Brian Stempeck, Chief Client Officer at The Trade Desk
The upfronts are upon us, signifying the two week period where ad buyers commit to their TV buys for the year ahead. But advertisers are entering this season with a closer eye on the opportunities available in Connected TV.
Viewership is up big, by more than 65% over the past year, and now accounts for 8.1% of total TV viewing for adults 18-49 in the US. Major TV players are adjusting their strategy to cater to the cord-cutting market transformation. Audiences continue to fragment across devices and screens; according to Comscore, the average household has 10 connected devices, and that figure rises to 19 devices among households with at least 4 people.
Though progress has been made, ConnectedTV is still solidifying its position in an advertiser’s media plan. We’re still in the test phases, as budgets are maxing out in the 8-figure range. But with 74% penetration for Connected TV, the opportunity is clear. What will it take to see a bigger shift in broadcast dollars?
First, we need to understand the macro trends and address some underlying challenges:
Connected TV inventory needs to prove its scale: For advertisers who are hungry for scale, there’s still too much complexity to navigate across different platforms and providers. Demand-side platforms (DSPs) can fix this fragmentation. Programmatic buying can combine inventory and add scale by aggregating direct buys, accumulating reach and managing frequency across multiple over-the-top publishers.
Networks need a compelling alternative to the ‘bird in hand’: If a network can sell 90% of its inventory at the upfronts for more than it did last year, that’s considered a win by management and Wall Street alike. Meaning, a TV seller has no financial incentive to change. Programmatic buyers have to be willing to pay a higher CPM for better targeting and higher performing campaigns. Better CPMs and better yield are the only way to move the needle for content owners and networks.
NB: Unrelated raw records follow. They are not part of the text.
-- pv_equiv track=rewrite | github.com/ppaperso/HeelonVault | src/ui/password_form_utils.py | _password_policy_checklist_text
-- ===== SOURCE A (Python) =====
-- def _password_policy_checklist_text(password: str) -> str:
--     has_lower = any(char.islower() for char in password)
--     has_upper = any(char.isupper() for char in password)
--     has_digit = any(char.isdigit() for char in password)
--     has_special = any(not char.isalnum() and not char.isspace() for char in password)
--
--     checklist = [
--         f"{'✅' if len(password) >= 10 else '•'} 10+ characters",
--         f"{'✅' if has_upper else '•'} 1 uppercase",
--         f"{'✅' if has_lower else '•'} 1 lowercase",
--         f"{'✅' if has_digit else '•'} 1 digit",
--         f"{'✅' if has_special else '•'} 1 symbol",
--     ]
--     return " | ".join(checklist)
-- ===== SOURCE B (Python) =====
-- def _password_policy_checklist_text(password: str) -> str:
--     has_lower = has_upper = has_digit = has_special = False
--     for char in password:
--         if has_lower and has_upper and has_digit and has_special:
--             break
--         if char.islower():
--             has_lower = True
--         if char.isupper():
--             has_upper = True
--         if char.isdigit():
--             has_digit = True
--         if not char.isalnum() and not char.isspace():
--             has_special = True
--
--     checklist = [
--         f"{'✅' if len(password) >= 10 else '•'} 10+ characters",
--         f"{'✅' if has_upper else '•'} 1 uppercase",
--         f"{'✅' if has_lower else '•'} 1 lowercase",
--         f"{'✅' if has_digit else '•'} 1 digit",
--         f"{'✅' if has_special else '•'} 1 symbol",
--     ]
--     return " | ".join(checklist)
-- ===== Notes on version B (the rewrite author's own statement) =====
-- stated objective: alternative
-- what changed: replaces the four separate any() scans of the password with a single pass that maintains all four character-class flags at once and breaks early when all are set
import Mathlib
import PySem

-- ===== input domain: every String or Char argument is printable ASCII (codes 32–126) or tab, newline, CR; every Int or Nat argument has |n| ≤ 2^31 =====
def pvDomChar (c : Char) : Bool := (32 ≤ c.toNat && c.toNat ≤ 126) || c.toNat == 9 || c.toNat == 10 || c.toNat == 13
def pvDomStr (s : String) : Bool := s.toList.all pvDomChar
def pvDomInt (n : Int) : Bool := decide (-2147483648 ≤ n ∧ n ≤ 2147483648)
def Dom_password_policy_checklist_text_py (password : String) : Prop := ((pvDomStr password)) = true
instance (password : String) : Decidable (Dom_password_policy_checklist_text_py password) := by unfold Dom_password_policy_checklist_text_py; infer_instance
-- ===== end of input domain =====

-- ===== PORT A =====
-- A = B outside any stated difference: B computes the same checklist with one
-- pass over the characters instead of four any() scans (objective: alternative).
def password_policy_checklist_text_py (password : String) : String :=
  let cs := password.toList
  let has_lower := cs.any (fun c => PySem.Chars.islower c)
  let has_upper := cs.any (fun c => PySem.Chars.isupper c)
  let has_digit := cs.any (fun c => PySem.Chars.isdigit c)
  let has_special := cs.any (fun c => !PySem.Chars.isalnum c && !PySem.Chars.isspace c)
  let checklist :=
    [ (if 10 ≤ PySem.Chars.len cs then "✅" else "•") ++ " 10+ characters",
      (if has_upper then "✅" else "•") ++ " 1 uppercase",
      (if has_lower then "✅" else "•") ++ " 1 lowercase",
      (if has_digit then "✅" else "•") ++ " 1 digit",
      (if has_special then "✅" else "•") ++ " 1 symbol" ]
  PySem.Str.join " | " checklist

-- ===== PORT B =====
-- single pass accumulating the four flags, breaking once all are set
def pvScanFlags : List Char → Bool → Bool → Bool → Bool → Bool × Bool × Bool × Bool
  | [], l, u, d, s => (l, u, d, s)
  | c :: cs, l, u, d, s =>
      if l && u && d && s then (l, u, d, s)
      else
        pvScanFlags cs (l || PySem.Chars.islower c) (u || PySem.Chars.isupper c)
          (d || PySem.Chars.isdigit c) (s || (!PySem.Chars.isalnum c && !PySem.Chars.isspace c))

def password_policy_checklist_text_py_alt (password : String) : String :=
  let cs := password.toList
  let flags := pvScanFlags cs false false false false
  let checklist :=
    [ (if 10 ≤ PySem.Chars.len cs then "✅" else "•") ++ " 10+ characters",
      (if flags.2.1 then "✅" else "•") ++ " 1 uppercase",
      (if flags.1 then "✅" else "•") ++ " 1 lowercase",
      (if flags.2.2.1 then "✅" else "•") ++ " 1 digit",
      (if flags.2.2.2 then "✅" else "•") ++ " 1 symbol" ]
  PySem.Str.join " | " checklist

-- ===== PRECONDITION & SPEC =====
def Spec_password_policy_checklist_text_py (password : String) (out : String) : Prop := out = password_policy_checklist_text_py_alt password
instance (password : String) (out : String) : Decidable (Spec_password_policy_checklist_text_py password out) := by unfold Spec_password_policy_checklist_text_py; infer_instance

-- ===== CLAIM (what is proved, stated in full; the proofs are below) =====
def Claim_equal_password_policy_checklist_text_py : Prop := ∀ (password : String), Dom_password_policy_checklist_text_py password → Spec_password_policy_checklist_text_py password (password_policy_checklist_text_py password)

-- ===== LEMMAS AND PROOFS =====
theorem pvScanFlags_eq (cs : List Char) (l u d s : Bool) :
    pvScanFlags cs l u d s =
      (l || cs.any (fun c => PySem.Chars.islower c),
       u || cs.any (fun c => PySem.Chars.isupper c),
       d || cs.any (fun c => PySem.Chars.isdigit c),
       s || cs.any (fun c => !PySem.Chars.isalnum c && !PySem.Chars.isspace c)) := by
  induction cs generalizing l u d s with
  | nil => simp [pvScanFlags]
  | cons c cs ih =>
      simp only [pvScanFlags]
      split
      · rename_i h
        simp only [Bool.and_eq_true] at h
        obtain ⟨⟨⟨hl, hu⟩, hd⟩, hs⟩ := h
        simp [hl, hu, hd, hs]
      · rw [ih]
        simp [List.any_cons, Bool.or_assoc]

-- ===== VERDICT (by name: the statement is the Claim_ definition above) =====
theorem password_policy_checklist_text_py_spec : Claim_equal_password_policy_checklist_text_py := by
  intro password _
  unfold Spec_password_policy_checklist_text_py password_policy_checklist_text_py
    password_policy_checklist_text_py_alt
  simp only [pvScanFlags_eq, Bool.false_or]
-- per-header: A's lookup/sort/strip decision equals B's lookup/fold decision
lemma pvName_eq (d : PySem.Dict String String) (h : String) :
    (if d.contains h then d.getD h ""
     else if 1 < (pvPartialKeyMatch d h).length then
       PySem.Str.slice h (some (PySem.Str.len ((pvPartialKeyMatch d h).headD "") + 1)) none
     else h)
      = pvDisplayName d h := by
  by_cases hcon : d.contains h = true
  · simp [pvDisplayName, hcon]
  · have hmlA : ∀ k : String, pvMatchLength k.toList h.toList
        = pvPrefixLen (k.toList.zip h.toList) := fun k => pvMatchLength_eq_prefixLen _ _
    set ml := fun k : String => pvPrefixLen (k.toList.zip h.toList) with hml
    set pairs := d.keys.map (fun k => (k, ml k)) with hpairs
    set pos := pairs.filter (fun q => decide (0 < q.2)) with hpos
    -- B's fold computes (|pos|, fold of pvBestStep over pos)
    have hB : d.keys.foldl
        (fun (s : Int × Option (String × Nat)) key =>
          let m := pvPrefixLen (key.toList.zip h.toList)
          if 0 < m then (s.1 + 1, pvBestStep s.2 (key, m)) else s)
        (0, none)
        = ((pos.length : Int), pos.foldl pvBestStep none) := by
      have e1 := PySem.List.foldl_ite_eq_foldl_filter (fun k : String => 0 < ml k)
        (fun (s : Int × Option (String × Nat)) key => (s.1 + 1, pvBestStep s.2 (key, ml key)))
        d.keys ((0 : Int), (none : Option (String × Nat)))
      rw [show (fun (s : Int × Option (String × Nat)) key =>
            let m := pvPrefixLen (key.toList.zip h.toList)
            if 0 < m then (s.1 + 1, pvBestStep s.2 (key, m)) else s)
          = (fun (s : Int × Option (String × Nat)) (key : String) =>
            if 0 < ml key then (s.1 + 1, pvBestStep s.2 (key, ml key)) else s) from rfl]
      rw [e1]
      rw [PySem.List.foldl_prod_mk (f := fun (c : Int) _ => c + 1)
        (g := fun b key => pvBestStep b (key, ml key))]
      have e2 : pos = (d.keys.filter (fun k => decide (0 < ml k))).map (fun k => (k, ml k)) := by
        rw [hpos, hpairs]
        exact pvFilter_map _ _ _
      rw [pvCount_fold, e2, List.length_map, List.foldl_map]
      simp
    -- A's matches list is the filtered pvKey-sort of the same pairs
    have hA : pvPartialKeyMatch d h
        = ((PySem.List.sorted pairs pvKey).filter (fun q => decide (0 < q.2))).map (fun x => x.1) := by
      unfold pvPartialKeyMatch
      have e3 : d.keys.map (fun key => (key, pvMatchLength key.toList h.toList)) = pairs := by
        rw [hpairs]
        exact List.map_congr_left (fun k _ => by rw [hmlA])
      simp only [e3, pvSorted2_eq_sorted_lex]
    have hperm : ((PySem.List.sorted pairs pvKey).filter (fun q => decide (0 < q.2))).Perm pos :=
      (PySem.List.sorted_perm pairs pvKey false).filter _
    have hlen : (pvPartialKeyMatch d h).length = pos.length := by
      rw [hA, List.length_map, hperm.length_eq]
    simp only [pvDisplayName, hcon, Bool.false_eq_true, if_false, hB]
    by_cases hgt : 1 < pos.length
    · -- both strip; show the stripped key is the same
      have hflne : (PySem.List.sorted pairs pvKey).filter (fun q => decide (0 < q.2)) ≠ [] := by
        intro he
        rw [hperm.symm.length_eq, he] at hgt
        simp at hgt
      obtain ⟨mA, tl, hflc⟩ := List.exists_cons_of_ne_nil hflne
      have hminA : ∀ y ∈ pos, pvKey mA ≤ pvKey y := by
        have hpw := (PySem.List.sorted_pairwise pairs pvKey).filter (fun q => decide (0 < q.2))
        rw [hflc] at hpw
        intro y hy
        have hy2 : y ∈ mA :: tl := hflc ▸ (hperm.mem_iff.2 hy)
        rcases List.mem_cons.1 hy2 with rfl | hy'
        · exact le_refl _
        · exact (List.pairwise_cons.1 hpw).1 y hy'
      have hmAmem : mA ∈ pos := hperm.subset (by rw [hflc]; exact List.mem_cons_self)
      have hposne : pos ≠ [] := by
        intro he
        rw [he] at hgt
        simp at hgt
      obtain ⟨q, rest, hposc⟩ := List.exists_cons_of_ne_nil hposne
      obtain ⟨mB, hfB, hmBmem, hminB⟩ := pvBest_min rest q
      have hfoldB : pos.foldl pvBestStep none = some mB := by
        rw [hposc, List.foldl_cons]
        exact hfB
      have hABeq : mA = mB := by
        apply pvKey_inj
        exact le_antisymm (hminA mB (by rw [hposc]; exact hmBmem))
          (hminB mA (by rw [← hposc]; exact hmAmem))
      have hgtA : 1 < (pvPartialKeyMatch d h).length := by rw [hlen]; exact hgt
      have hgtB : (1 : Int) < (pos.length : Int) := by exact_mod_cast hgt
      have hheadD : (pvPartialKeyMatch d h).headD "" = mA.1 := by
        rw [hA, hflc]
        rfl
      rw [if_pos hgtA, if_pos hgtB, hfoldB, hheadD, hABeq]
    · have hgtA : ¬ 1 < (pvPartialKeyMatch d h).length := by rw [hlen]; exact hgt
      have hgtB : ¬ (1 : Int) < (pos.length : Int) := by exact_mod_cast hgt
      rw [if_neg hgtA, if_neg hgtB]

-- one step of A's accumulator loop
lemma pvStepA (d : PySem.Dict String String) (ahl : List String)
    (acc : List String × List (List String)) (hc : String × List String) :
    (if hc.1 ∈ ahl then acc
     else if d.contains hc.1 then (acc.1 ++ [d.getD hc.1 ""], acc.2 ++ [hc.2])
     else
       let ms := pvPartialKeyMatch d hc.1
       if 1 < ms.length then
         (acc.1 ++ [PySem.Str.slice hc.1 (some (PySem.Str.len (ms.headD "") + 1)) none], acc.2 ++ [hc.2])
       else (acc.1 ++ [hc.1], acc.2 ++ [hc.2]))
    = if hc.1 ∈ ahl then acc else (acc.1 ++ [pvDisplayName d hc.1], acc.2 ++ [hc.2]) := by
  by_cases hmem : hc.1 ∈ ahl
  · simp [hmem]
  · rw [if_neg hmem, if_neg hmem, ← pvName_eq d hc.1]
    by_cases hc1 : d.contains hc.1 = true
    · simp [hc1]
    · simp only [hc1, Bool.false_eq_true, if_false]
      by_cases hlen : 1 < (pvPartialKeyMatch d hc.1).length
      · simp [hlen]
      · simp [hlen]

-- A's accumulator loop, rolled out: filter then map over the kept rows
lemma pvFoldA (d : PySem.Dict String String) (ahl : List String)
    (zs : List (String × List String)) (acc : List String × List (List String)) :
    zs.foldl
      (fun (acc : List String × List (List String)) hc =>
        if hc.1 ∈ ahl then acc
        else if d.contains hc.1 then (acc.1 ++ [d.getD hc.1 ""], acc.2 ++ [hc.2])
        else
          let ms := pvPartialKeyMatch d hc.1
          if 1 < ms.length then
            (acc.1 ++ [PySem.Str.slice hc.1 (some (PySem.Str.len (ms.headD "") + 1)) none], acc.2 ++ [hc.2])
          else (acc.1 ++ [hc.1], acc.2 ++ [hc.2])) acc
    = (acc.1 ++ ((zs.filter (fun hc => !decide (hc.1 ∈ ahl))).map (fun hc => pvDisplayName d hc.1)),
       acc.2 ++ ((zs.filter (fun hc => !decide (hc.1 ∈ ahl))).map (fun hc => hc.2))) := by
  induction zs generalizing acc with
  | nil => simp
  | cons hc t ih =>
    rw [List.foldl_cons, pvStepA]
    by_cases hmem : hc.1 ∈ ahl
    · rw [if_pos hmem, ih]
      simp [hmem]
    · rw [if_neg hmem, ih]
      simp [hmem]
End the agency turf war between TV & digital buyers: TV and digital agency teams need to come together to structure upfront deals with both of their objectives in mind. TV agency buyers typically bring an amazing understanding of pricing, value, audience indexing, contextual relevance and scale. Digital and programmatic buyers are experts in audience targeting, analytics and optimization. Both are critical during this evolution.
Deliver hybrid performance metrics: In order for Connected TV to scale, we must speak the language of both TV and programmatic. Nielsen remains the TV measurement leader . Measuring Nielsen GRPs on Connected TV is a must-have to compare apples-to-apples. Phase two is tying in business results. For example, if you can tie the CTV user to a device graph, you can understand whether a Roku ad drove an online sale, or a store visit. Connected TV becomes another device on the device graph and another channel on a coordinated, holistic media plan.
Transparency is table stakes: The early days of programmatic TV have too often involved middlemen who aggregate TV inventory, layer on some data, and then double the CPM. An intermediary can add value, for sure. But for premium inventory to go programmatic, the lion’s share must go to the programmer and content creator. For Connected TV to scale, sellers will demand transparency.
Improve consumer experience, or else: Connected TV is still a cumbersome experience for the consumer. They have to navigate lots of different apps. They have to constantly authenticate to get access to content. And then during the show, they are often subjected to multiple viewings of the same ad, sometimes in the same pod. A higher CPM for a targeted ad means fewer ad repetition for consumers, not to mention a broader range of ads.
The future of TV is over the Internet, and it will be ad funded. The current challenge of our industry is to show fewer ads and to make them more relevant. We are optimistic about the future of TV, but buyers have to be willing to pay more for fewer, but better targeted TV ads.